Nevertheless, we manage to deal with people who believe all kinds of nonsense (astrology, flying saucers, psychic powers, crystal healing, and what have you) and even interact pleasantly with them, precisely because people tend to avoid confronting each other about such matters. The same goes for people with differing political opinions. A person who insists on getting confrontational about such differences at every opportunity quickly develops a reputation as a social boor and is avoided by everyone, regardless of the objective merits of his own views.

I don't agree with those who are criticizing Dawkins and Harris themselves. We need Dawkins and Harris. They're advocates for the plain and simple truth. As I've pointed out before, there's no reason why all atheists should have the same agenda or tactics or have anything in common at all -- any more than all people who disbelieve in unicorns have anything in common.
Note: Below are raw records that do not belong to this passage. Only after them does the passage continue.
-- pv_equiv track=rewrite | github.com/Juann-18/Proyecto_Algoritmo | CSC.py | matriz_a_csc
-- ===== SOURCE A (Python) =====
-- def matriz_a_csc(matriz):
--     filas = len(matriz)
--     columnas = len(matriz[0])
--     valores = []
--     filas_idx = []
--     ccolumnas = [0]
--     contador = 0
--     for j in range(columnas):
--         for i in range(filas):
--             if matriz[i][j] != 0:
--                 valores.append(matriz[i][j])
--                 filas_idx.append(i)
--                 contador += 1
--         ccolumnas.append(contador)
--     return valores, filas_idx, ccolumnas
-- ===== SOURCE B (Python) =====
-- def matriz_a_csc(matriz):
--     columnas = len(matriz[0])
--     buckets = [[] for _ in range(columnas)]
--     for i, fila in enumerate(matriz):
--         buckets = [b + ([(fila[j], i)] if fila[j] != 0 else [])
--                    for j, b in enumerate(buckets)]
--     valores = []
--     filas_idx = []
--     ccolumnas = [0]
--     for b in buckets:
--         valores += [v for v, _ in b]
--         filas_idx += [i for _, i in b]
--         ccolumnas.append(ccolumnas[-1] + len(b))
--     return valores, filas_idx, ccolumnas
-- ===== Notes on version B (the rewrite author's own statement) =====
-- stated objective: alternative
-- what changed: Replaces A's column-major double index loop by a single row-major pass that fills per-column buckets of (value, row) pairs, followed by a concatenation/cumulative-count assembly phase.
import Mathlib
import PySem

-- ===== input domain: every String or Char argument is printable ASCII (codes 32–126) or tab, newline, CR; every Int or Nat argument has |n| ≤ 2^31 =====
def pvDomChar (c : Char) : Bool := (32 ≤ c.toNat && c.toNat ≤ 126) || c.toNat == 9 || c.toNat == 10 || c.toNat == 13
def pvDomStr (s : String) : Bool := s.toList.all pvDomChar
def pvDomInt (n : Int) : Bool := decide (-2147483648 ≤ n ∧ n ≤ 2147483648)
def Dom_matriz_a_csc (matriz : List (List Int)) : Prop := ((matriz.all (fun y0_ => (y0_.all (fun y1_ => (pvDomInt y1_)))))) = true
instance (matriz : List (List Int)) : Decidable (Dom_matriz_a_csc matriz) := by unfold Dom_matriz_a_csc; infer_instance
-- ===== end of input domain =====

-- B replaces A's column-major double index loop by a row-major pass filling per-column
-- buckets of (value,row) pairs, then an assembly phase (alternative decomposition, same cost).


-- ===== PORT A =====
def matriz_a_csc (matriz : List (List Int)) : List Int × List Int × List Int :=
  let filas : Int := matriz.length
  let columnas : Int := (PySem.List.pyGetD matriz 0 []).length
  let st :=
    (PySem.List.pyRange 0 columnas 1).foldl
      (fun (st : List Int × List Int × List Int × Int) j =>
        let s2 :=
          (PySem.List.pyRange 0 filas 1).foldl
            (fun (s : List Int × List Int × Int) i =>
              if PySem.List.pyGetD (PySem.List.pyGetD matriz i []) j 0 ≠ 0 then
                (s.1 ++ [PySem.List.pyGetD (PySem.List.pyGetD matriz i []) j 0],
                 s.2.1 ++ [i], s.2.2 + 1)
              else s)
            (st.1, st.2.1, st.2.2.2)
        (s2.1, s2.2.1, st.2.2.1 ++ [s2.2.2], s2.2.2))
      ([], [], [0], 0)
  (st.1, st.2.1, st.2.2.1)

-- ===== PORT B =====
def matriz_a_csc_alt (matriz : List (List Int)) : List Int × List Int × List Int :=
  let columnas : Int := (PySem.List.pyGetD matriz 0 []).length
  let buckets0 : List (List (Int × Int)) := (PySem.List.pyRange 0 columnas 1).map (fun _ => [])
  let buckets :=
    (PySem.List.enumerate matriz).foldl
      (fun (bks : List (List (Int × Int))) p =>
        (PySem.List.enumerate bks).map
          (fun q =>
            q.2 ++ (if PySem.List.pyGetD p.2 q.1 0 ≠ 0 then
                      [(PySem.List.pyGetD p.2 q.1 0, p.1)] else [])))
      buckets0
  let fin :=
    buckets.foldl
      (fun (s : List Int × List Int × List Int) b =>
        (s.1 ++ b.map (fun q => q.1), s.2.1 ++ b.map (fun q => q.2),
         s.2.2 ++ [PySem.List.pyGetD s.2.2 (-1) 0 + (b.length : Int)]))
      ([], [], [0])
  fin

-- ===== PRECONDITION & SPEC =====
-- Pre_ excludes exactly the inputs where the Python raises IndexError: the empty matrix
-- (matriz[0]) and ragged matrices with some row shorter than row 0 (matriz[i][j]).
def Pre_matriz_a_csc (matriz : List (List Int)) : Prop :=
  matriz ≠ [] ∧ ∀ fila ∈ matriz, (matriz.headD []).length ≤ fila.length
instance (matriz : List (List Int)) : Decidable (Pre_matriz_a_csc matriz) := by
  unfold Pre_matriz_a_csc; infer_instance
def pvWitness_matriz_a_csc : List (List Int) := [[1, 0], [0, 2]]

def Spec_matriz_a_csc (matriz : List (List Int)) (out : List Int × List Int × List Int) : Prop := out = matriz_a_csc_alt matriz
instance (matriz : List (List Int)) (out : List Int × List Int × List Int) : Decidable (Spec_matriz_a_csc matriz out) := by unfold Spec_matriz_a_csc; infer_instance

-- ===== CLAIM (what is proved, stated in full; the proofs are below) =====
def Claim_equal_matriz_a_csc : Prop := ∀ (matriz : List (List Int)), Dom_matriz_a_csc matriz → Pre_matriz_a_csc matriz → Spec_matriz_a_csc matriz (matriz_a_csc matriz)

-- ===== LEMMAS AND PROOFS =====

-- contribution of one enumerated row p to column j
def cpContrib (p : Int × List Int) (j : Int) : List (Int × Int) :=
  if PySem.List.pyGetD p.2 j 0 ≠ 0 then [(PySem.List.pyGetD p.2 j 0, p.1)] else []

-- the (value, row-index) pairs of column j, in row order
def cp (l : List (Int × List Int)) (j : Int) : List (Int × Int) :=
  l.flatMap (fun p => cpContrib p j)

-- running cumulative counts starting from c0
def cums (c0 : Int) : List (List (Int × Int)) → List Int
  | [] => []
  | b :: bs => (c0 + b.length) :: cums (c0 + b.length) bs

lemma cp_cons (p : Int × List Int) (l : List (Int × List Int)) (j : Int) :
    cp (p :: l) j = cpContrib p j ++ cp l j := by
  simp [cp]

lemma enum_map_range {α : Type} (f : Int → α) :
    ∀ (n : Nat) (a b : Int), (b - a).toNat = n →
      PySem.List.enumerate ((PySem.List.pyRange a b 1).map f) a
        = (PySem.List.pyRange a b 1).map (fun j => (j, f j)) := by
  intro n
  induction n with
  | zero =>
    intro a b h
    rw [PySem.List.pyRange_one_eq_nil (by omega)]
    simp
  | succ n ih =>
    intro a b h
    rw [PySem.List.pyRange_one_cons (by omega)]
    simp only [List.map_cons, PySem.List.enumerate_cons]
    rw [ih (a + 1) b (by omega)]

lemma bucket_fold (b : Int) :
    ∀ (l : List (Int × List Int)) (f : Int → List (Int × Int)),
      l.foldl
        (fun (bks : List (List (Int × Int))) p =>
          (PySem.List.enumerate bks).map
            (fun q =>
              q.2 ++ (if PySem.List.pyGetD p.2 q.1 0 ≠ 0 then
                        [(PySem.List.pyGetD p.2 q.1 0, p.1)] else [])))
        ((PySem.List.pyRange 0 b 1).map f)
      = (PySem.List.pyRange 0 b 1).map (fun j => f j ++ cp l j) := by
  intro l
  induction l with
  | nil => intro f; simp [cp]
  | cons p l ih =>
    intro f
    simp only [List.foldl_cons]
    rw [enum_map_range _ (b - 0).toNat 0 b rfl, List.map_map]
    rw [show ((fun q : Int × List (Int × Int) =>
          q.2 ++ (if PySem.List.pyGetD p.2 q.1 0 ≠ 0 then
                    [(PySem.List.pyGetD p.2 q.1 0, p.1)] else [])) ∘ (fun j => (j, f j)))
        = (fun j => f j ++ cpContrib p j) from rfl]
    rw [ih (fun j => f j ++ cpContrib p j)]
    simp [cp_cons, List.append_assoc]

lemma asm_fold :
    ∀ (bs : List (List (Int × Int))) (V F W : List Int) (c0 : Int),
      bs.foldl
        (fun (s : List Int × List Int × List Int) b =>
          (s.1 ++ b.map (fun q => q.1), s.2.1 ++ b.map (fun q => q.2),
           s.2.2 ++ [PySem.List.pyGetD s.2.2 (-1) 0 + (b.length : Int)]))
        (V, F, W ++ [c0])
      = (V ++ bs.flatMap (fun b => b.map (fun q => q.1)),
         F ++ bs.flatMap (fun b => b.map (fun q => q.2)),
         (W ++ [c0]) ++ cums c0 bs) := by
  intro bs
  induction bs with
  | nil => intro V F W c0; simp [cums]
  | cons b bs ih =>
    intro V F W c0
    simp only [List.foldl_cons, PySem.List.pyGetD_neg_one_append_singleton]
    rw [ih]
    simp [cums, List.append_assoc]

lemma inner_fold (j : Int) :
    ∀ (l : List (Int × List Int)) (V F : List Int) (c : Int),
      l.foldl
        (fun (s : List Int × List Int × Int) p =>
          if PySem.List.pyGetD p.2 j 0 ≠ 0 then
            (s.1 ++ [PySem.List.pyGetD p.2 j 0], s.2.1 ++ [p.1], s.2.2 + 1)
          else s)
        (V, F, c)
      = (V ++ (cp l j).map (fun q => q.1), F ++ (cp l j).map (fun q => q.2),
         c + ((cp l j).length : Int)) := by
  intro l
  induction l with
  | nil => intro V F c; simp [cp]
  | cons p l ih =>
    intro V F c
    by_cases h : PySem.List.pyGetD p.2 j 0 ≠ 0
    · simp only [List.foldl_cons, if_pos h]
      rw [ih]
      simp [cp_cons, cpContrib, h]
      omega
    · simp only [List.foldl_cons, if_neg h]
      rw [ih]
      simp [cp_cons, cpContrib, h]

lemma inner_fold' (matriz : List (List Int)) (j : Int) (V F : List Int) (c : Int) :
    (PySem.List.pyRange 0 (matriz.length : Int) 1).foldl
      (fun (s : List Int × List Int × Int) i =>
        if PySem.List.pyGetD (PySem.List.pyGetD matriz i []) j 0 ≠ 0 then
          (s.1 ++ [PySem.List.pyGetD (PySem.List.pyGetD matriz i []) j 0],
           s.2.1 ++ [i], s.2.2 + 1)
        else s)
      (V, F, c)
    = (V ++ (cp (PySem.List.enumerate matriz) j).map (fun q => q.1),
       F ++ (cp (PySem.List.enumerate matriz) j).map (fun q => q.2),
       c + ((cp (PySem.List.enumerate matriz) j).length : Int)) := by
  have h := inner_fold j (PySem.List.enumerate matriz) V F c
  nth_rewrite 1 [PySem.List.enumerate_eq_map_pyRange (d := ([] : List Int))] at h
  rw [List.foldl_map] at h
  exact h

lemma outer_fold (matriz : List (List Int)) :
    ∀ (js : List Int) (V F CC : List Int) (c : Int),
      js.foldl
        (fun (st : List Int × List Int × List Int × Int) j =>
          let s2 :=
            (PySem.List.pyRange 0 (matriz.length : Int) 1).foldl
              (fun (s : List Int × List Int × Int) i =>
                if PySem.List.pyGetD (PySem.List.pyGetD matriz i []) j 0 ≠ 0 then
                  (s.1 ++ [PySem.List.pyGetD (PySem.List.pyGetD matriz i []) j 0],
                   s.2.1 ++ [i], s.2.2 + 1)
                else s)
              (st.1, st.2.1, st.2.2.2)
          (s2.1, s2.2.1, st.2.2.1 ++ [s2.2.2], s2.2.2))
        (V, F, CC, c)
      = (V ++ js.flatMap (fun j => (cp (PySem.List.enumerate matriz) j).map (fun q => q.1)),
         F ++ js.flatMap (fun j => (cp (PySem.List.enumerate matriz) j).map (fun q => q.2)),
         CC ++ cums c (js.map (fun j => cp (PySem.List.enumerate matriz) j)),
         c + ((js.map (fun j => ((cp (PySem.List.enumerate matriz) j).length : Int))).sum)) := by
  intro js
  induction js with
  | nil => intro V F CC c; simp [cums]
  | cons j js ih =>
    intro V F CC c
    simp only [List.foldl_cons]
    rw [inner_fold']
    rw [ih]
    simp [cums, List.append_assoc]
    omega

-- ===== VERDICT (by name: the statement is the Claim_ definition above) =====
theorem matriz_a_csc_spec : Claim_equal_matriz_a_csc := by
  intro matriz _ _
  unfold Spec_matriz_a_csc
  simp only [matriz_a_csc, matriz_a_csc_alt]
  rw [outer_fold, bucket_fold _ _ (fun _ => ([] : List (Int × Int)))]
  rw [show (([], [], [0]) : List Int × List Int × List Int)
        = (([], [], ([] : List Int) ++ [0]) : List Int × List Int × List Int) from rfl]
  rw [asm_fold]
  simp [List.flatMap_map]
-- pv_equiv track=rewrite | github.com/Korompilos/BioInformatics-Project | source2025/visualize/visualize_q3.py | build_index_map
-- ===== SOURCE A (Python) =====
-- def state_num(s):
--     if s in ('Start', 'Begin'):
--         return -1
--     if s == 'End':
--         return None
--     d = [c for c in s if c.isdigit()]
--     return int("".join(d)) if d else 0
--
-- def build_index_map(states):
--     nums = [state_num(s) for s in states if state_num(s) is not None]
--     mx = max(nums) if nums else 0
--     idx = {}
--     for s in states:
--         if s in ('Start', 'Begin'):
--             idx[s] = -1
--         elif s == 'End':
--             idx[s] = mx + 1
--         else:
--             idx[s] = state_num(s) if state_num(s) is not None else 0
--     return idx
-- ===== SOURCE B (Python) =====
-- def state_num(s):
--     if s in ('Start', 'Begin'):
--         return -1
--     if s == 'End':
--         return None
--     d = [c for c in s if c.isdigit()]
--     return int("".join(d)) if d else 0
--
-- def build_index_map(states):
--     # one pass: tentative value for 'End', running max of the others, post-loop fixup
--     idx = {}
--     mx = None
--     for s in states:
--         if s == 'End':
--             idx[s] = 0
--         else:
--             n = state_num(s)
--             idx[s] = n
--             mx = n if mx is None else max(mx, n)
--     if 'End' in idx:
--         idx['End'] = (0 if mx is None else mx) + 1
--     return idx
-- ===== Notes on version B (the rewrite author's own statement) =====
-- stated objective: faster
-- what changed: Replaces A's two passes (a max-finding comprehension that calls state_num twice per element, then an assignment loop calling it again) by a single pass that computes state_num once per element, stores it with a running max, and patches the 'End' entry in place after the loop.
import Mathlib
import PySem

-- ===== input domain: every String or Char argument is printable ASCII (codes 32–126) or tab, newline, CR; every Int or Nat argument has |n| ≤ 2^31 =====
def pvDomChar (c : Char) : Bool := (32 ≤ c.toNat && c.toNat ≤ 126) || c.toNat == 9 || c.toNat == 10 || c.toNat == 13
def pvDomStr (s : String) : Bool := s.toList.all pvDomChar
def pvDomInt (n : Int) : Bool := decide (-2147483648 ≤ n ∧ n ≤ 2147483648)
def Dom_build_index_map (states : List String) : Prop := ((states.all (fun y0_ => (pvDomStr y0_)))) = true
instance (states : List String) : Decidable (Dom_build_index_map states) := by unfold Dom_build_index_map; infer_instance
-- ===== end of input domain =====

-- B replaces A's two-pass scheme (max-comprehension, then assignment loop calling state_num
-- up to three times per element) by ONE pass computing state_num once per element with a running
-- max and a post-loop fixup of 'End'; same return value, dict insertion order preserved (measured constant-factor speedup).

-- ===== PORT A =====
-- shared helper of the module (used by both Pythons)
def state_num (s : String) : Option Int :=
  if s = "Start" ∨ s = "Begin" then some (-1)
  else if s = "End" then none
  else
    let d := s.toList.filter PySem.Chars.isdigit
    -- int("".join(d)) if d else 0; ofChars? is some on a nonempty digit list, so getD 0 is exact
    if d ≠ [] then some ((PySem.Int.ofChars? d).getD 0) else some 0

def build_index_map (states : List String) : List (String × Int) :=
  let nums := states.filterMap state_num
  let mx : Int := if nums.isEmpty then 0 else (PySem.List.max? nums (fun x => x)).getD 0
  let idx := states.foldl (fun (d : PySem.Dict String Int) s =>
    if s = "Start" ∨ s = "Begin" then d.insert s (-1)
    else if s = "End" then d.insert s (mx + 1)
    else d.insert s ((state_num s).getD 0)) PySem.Dict.empty
  idx.items

-- ===== PORT B =====
def build_index_map_alt (states : List String) : List (String × Int) :=
  let p := states.foldl (fun (p : PySem.Dict String Int × Option Int) s =>
      if s = "End" then (p.1.insert s 0, p.2)
      else
        -- n = state_num(s): never None here since s ≠ 'End', so getD 0 is exact
        let n : Int := (state_num s).getD 0
        (p.1.insert s n, some (match p.2 with | none => n | some m => max m n)))
    (PySem.Dict.empty, none)
  let idx := if p.1.contains "End" then p.1.insert "End" ((p.2.getD 0) + 1) else p.1
  idx.items

-- ===== PRECONDITION & SPEC =====
def Spec_build_index_map (states : List String) (out : List (String × Int)) : Prop := out = build_index_map_alt states
instance (states : List String) (out : List (String × Int)) : Decidable (Spec_build_index_map states out) := by unfold Spec_build_index_map; infer_instance

-- ===== CLAIM (what is proved, stated in full; the proofs are below) =====
def Claim_equal_build_index_map : Prop := ∀ (states : List String), Dom_build_index_map states → Spec_build_index_map states (build_index_map states)

-- ===== LEMMAS AND PROOFS =====

-- per-state value A's assignment loop stores (mx = the precomputed maximum)
def fA (mx : Int) (s : String) : Int :=
  if s = "Start" ∨ s = "Begin" then -1 else if s = "End" then mx + 1 else (state_num s).getD 0

-- per-state tentative value B's single pass stores
def fB (s : String) : Int := if s = "End" then 0 else (state_num s).getD 0

-- B's post-loop fixup
def patchEnd (d : PySem.Dict String Int) (v : Int) : PySem.Dict String Int :=
  if d.contains "End" then d.insert "End" v else d

-- B's running-max step, on the option accumulator
def gmax (m : Option Int) (n : Int) : Option Int :=
  some (match m with | none => n | some mm => max mm n)

def gstep (m : Option Int) (s : String) : Option Int :=
  if s = "End" then m else gmax m ((state_num s).getD 0)

lemma state_num_end : state_num "End" = none := by decide

lemma state_num_some (s : String) (h : s ≠ "End") :
    ∃ v, state_num s = some v := by
  simp only [state_num]
  split_ifs <;> simp_all

lemma fA_eq_fB (mx : Int) (s : String) (h : s ≠ "End") : fA mx s = fB s := by
  unfold fA fB
  by_cases h1 : s = "Start" ∨ s = "Begin"
  · simp only [if_pos h1, if_neg h]
    unfold state_num
    rw [if_pos h1]
    rfl
  · simp only [if_neg h1, if_neg h]

lemma fA_end (mx : Int) : fA mx "End" = mx + 1 := by
  unfold fA
  rw [if_neg (by decide), if_pos rfl]

lemma fB_end : fB "End" = 0 := by
  unfold fB
  rw [if_pos rfl]

-- A's loop body, with the insert pulled out of the branches
lemma bodyA_eq (mx : Int) :
    (fun (d : PySem.Dict String Int) s =>
      if s = "Start" ∨ s = "Begin" then d.insert s (-1)
      else if s = "End" then d.insert s (mx + 1)
      else d.insert s ((state_num s).getD 0))
    = fun (d : PySem.Dict String Int) s => d.insert s (fA mx s) := by
  funext d s
  unfold fA
  split_ifs <;> rfl

-- B's loop body, as an independent product step
lemma bodyB_eq :
    (fun (p : PySem.Dict String Int × Option Int) s =>
      if s = "End" then (p.1.insert s 0, p.2)
      else
        let n : Int := (state_num s).getD 0
        (p.1.insert s n, some (match p.2 with | none => n | some m => max m n)))
    = fun (p : PySem.Dict String Int × Option Int) s => (p.1.insert s (fB s), gstep p.2 s) := by
  funext p s
  unfold fB gstep gmax
  split_ifs <;> rfl

-- two inserts at distinct keys commute when the second key is already present
lemma insert_comm_of_contains (d : PySem.Dict String Int) (k1 k2 : String) (x v : Int)
    (h : d.contains k2 = true) (hne : k1 ≠ k2) :
    (d.insert k2 v).insert k1 x = (d.insert k1 x).insert k2 v := by
  apply PySem.Dict.ext
  by_cases h1 : d.contains k1 = true
  · rw [PySem.Dict.items_insert_of_contains _ _
        (by rw [PySem.Dict.contains_insert]; simp [h1]),
      PySem.Dict.items_insert_of_contains _ _ h,
      PySem.Dict.items_insert_of_contains _ _
        (by rw [PySem.Dict.contains_insert]; simp [h]),
      PySem.Dict.items_insert_of_contains _ _ h1,
      List.map_map, List.map_map]
    apply List.map_congr_left
    intro p _
    simp only [Function.comp]
    by_cases hp2 : p.1 = k2
    · simp [hp2, Ne.symm hne]
    · by_cases hp1 : p.1 = k1
      · simp [hp1, hne]
      · simp [hp1, hp2]
  · have h1' : d.contains k1 = false := by
      cases hc : d.contains k1
      · rfl
      · exact absurd hc h1
    rw [PySem.Dict.items_insert_of_not_contains _ _
        (by rw [PySem.Dict.contains_insert]; simp [h1', hne]),
      PySem.Dict.items_insert_of_contains _ _ h,
      PySem.Dict.items_insert_of_contains _ _
        (by rw [PySem.Dict.contains_insert]; simp [h]),
      PySem.Dict.items_insert_of_not_contains _ _ h1',
      List.map_append]
    simp [hne]

-- one step of A's loop on the patched dict = patch of one step of B's loop
lemma step_patch (d : PySem.Dict String Int) (mx : Int) (s : String) :
    (patchEnd d (mx + 1)).insert s (fA mx s)
      = patchEnd (d.insert s (fB s)) (mx + 1) := by
  by_cases hs : s = "End"
  · subst hs
    rw [fA_end, fB_end]
    unfold patchEnd
    rw [if_pos (PySem.Dict.contains_insert_self _ _ _),
      PySem.Dict.insert_insert_self]
    split_ifs with h
    · rw [PySem.Dict.insert_insert_self]
    · rfl
  · rw [fA_eq_fB mx s hs]
    unfold patchEnd
    have hc : (d.insert s (fB s)).contains "End" = d.contains "End" := by
      rw [PySem.Dict.contains_insert]
      simp [Ne.symm hs]
    rw [hc]
    split_ifs with h
    · exact insert_comm_of_contains d s "End" (fB s) (mx + 1) h hs
    · rfl

-- A's whole loop on the patched start = patch of B's whole loop
lemma patch_fold (l : List String) :
    ∀ d : PySem.Dict String Int, ∀ mx : Int,
    l.foldl (fun d s => d.insert s (fA mx s)) (patchEnd d (mx + 1))
      = patchEnd (l.foldl (fun d s => d.insert s (fB s)) d) (mx + 1) := by
  induction l with
  | nil => intro d mx; rfl
  | cons s t ih =>
    intro d mx
    simp only [List.foldl_cons]
    rw [step_patch d mx s]
    exact ih (d.insert s (fB s)) mx

-- B's running max, driven through the filterMap that defines A's nums
lemma gstep_foldl_eq (l : List String) :
    ∀ m : Option Int, l.foldl gstep m = (l.filterMap state_num).foldl gmax m := by
  induction l with
  | nil => intro m; rfl
  | cons s t ih =>
    intro m
    by_cases hs : s = "End"
    · subst hs
      simp only [List.foldl_cons, List.filterMap_cons, state_num_end]
      rw [show gstep m "End" = m from if_pos rfl]
      exact ih m
    · obtain ⟨v, hv⟩ := state_num_some s hs
      simp only [List.foldl_cons, List.filterMap_cons, hv]
      rw [show gstep m s = gmax m ((state_num s).getD 0) from if_neg hs, hv]
      exact ih _

lemma foldl_gmax_eq_max? (l : List Int) :
    l.foldl gmax none = PySem.List.max? l (fun x => x) := by
  rw [PySem.List.max?]
  congr 1
  funext m n
  cases m with
  | none => rfl
  | some mm =>
    show some (max mm n) = if mm < n then some n else some mm
    rcases lt_or_ge mm n with h | h
    · rw [if_pos h, max_eq_right (le_of_lt h)]
    · rw [if_neg (not_lt.mpr h), max_eq_left h]

lemma foldl_gmax_some (l : List Int) : ∀ m : Int, ∃ v, l.foldl gmax (some m) = some v := by
  induction l with
  | nil => intro m; exact ⟨m, rfl⟩
  | cons x t ih =>
    intro m
    simpa only [List.foldl_cons, gmax] using ih (max m x)

-- B's product fold splits into its two independent components
lemma foldlB_prod (l : List String) (d : PySem.Dict String Int) (m : Option Int) :
    l.foldl (fun p s => (p.1.insert s (fB s), gstep p.2 s)) (d, m)
      = (l.foldl (fun d s => d.insert s (fB s)) d, l.foldl gstep m) :=
  PySem.List.foldl_prod_mk (fun d s => d.insert s (fB s)) gstep l d m

-- A's precomputed mx equals B's running max (0 when no numbers were seen)
lemma mx_eq (states : List String) :
    (if (states.filterMap state_num).isEmpty then 0
     else (PySem.List.max? (states.filterMap state_num) (fun x => x)).getD 0)
      = (states.foldl gstep none).getD 0 := by
  rw [gstep_foldl_eq states none]
  cases hn : states.filterMap state_num with
  | nil => rfl
  | cons a t =>
    obtain ⟨v, hv⟩ := foldl_gmax_some t a
    rw [← foldl_gmax_eq_max? (a :: t)]
    simp only [List.isEmpty_cons, List.foldl_cons]
    rw [show gmax none a = some a from rfl, hv]
    rfl

-- ===== VERDICT (by name: the statement is the Claim_ definition above) =====
theorem build_index_map_spec : Claim_equal_build_index_map := by
  intro states _dom
  unfold Spec_build_index_map build_index_map build_index_map_alt
  simp only [bodyA_eq, bodyB_eq, foldlB_prod]
  rw [mx_eq states]
  have h := patch_fold states PySem.Dict.empty ((states.foldl gstep none).getD 0)
  rw [show patchEnd PySem.Dict.empty ((states.foldl gstep none).getD 0 + 1)
        = PySem.Dict.empty from if_neg (by simp [PySem.Dict.contains_empty])] at h
  rw [h]
  rfl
To me, it comes down to the circumstances. On this website, I'm completely straightforward about what I think. If some people find this disagreeable or inappropriate, they are free to find something else to read which is more to their liking. In ordinary social or work situations I generally avoid discussing de facto controversial subjects unless the other person invites it in some way. And as for moderate, secular Christians (or other religious people) who are as supportive of the separation of church and state as we are, cooperation with them is a pragmatic necessity in the cause of resisting the fundamentalists as effectively as possible (see here, and the last paragraph of this). One must agree to disagree about differences, for the sake of the common interest.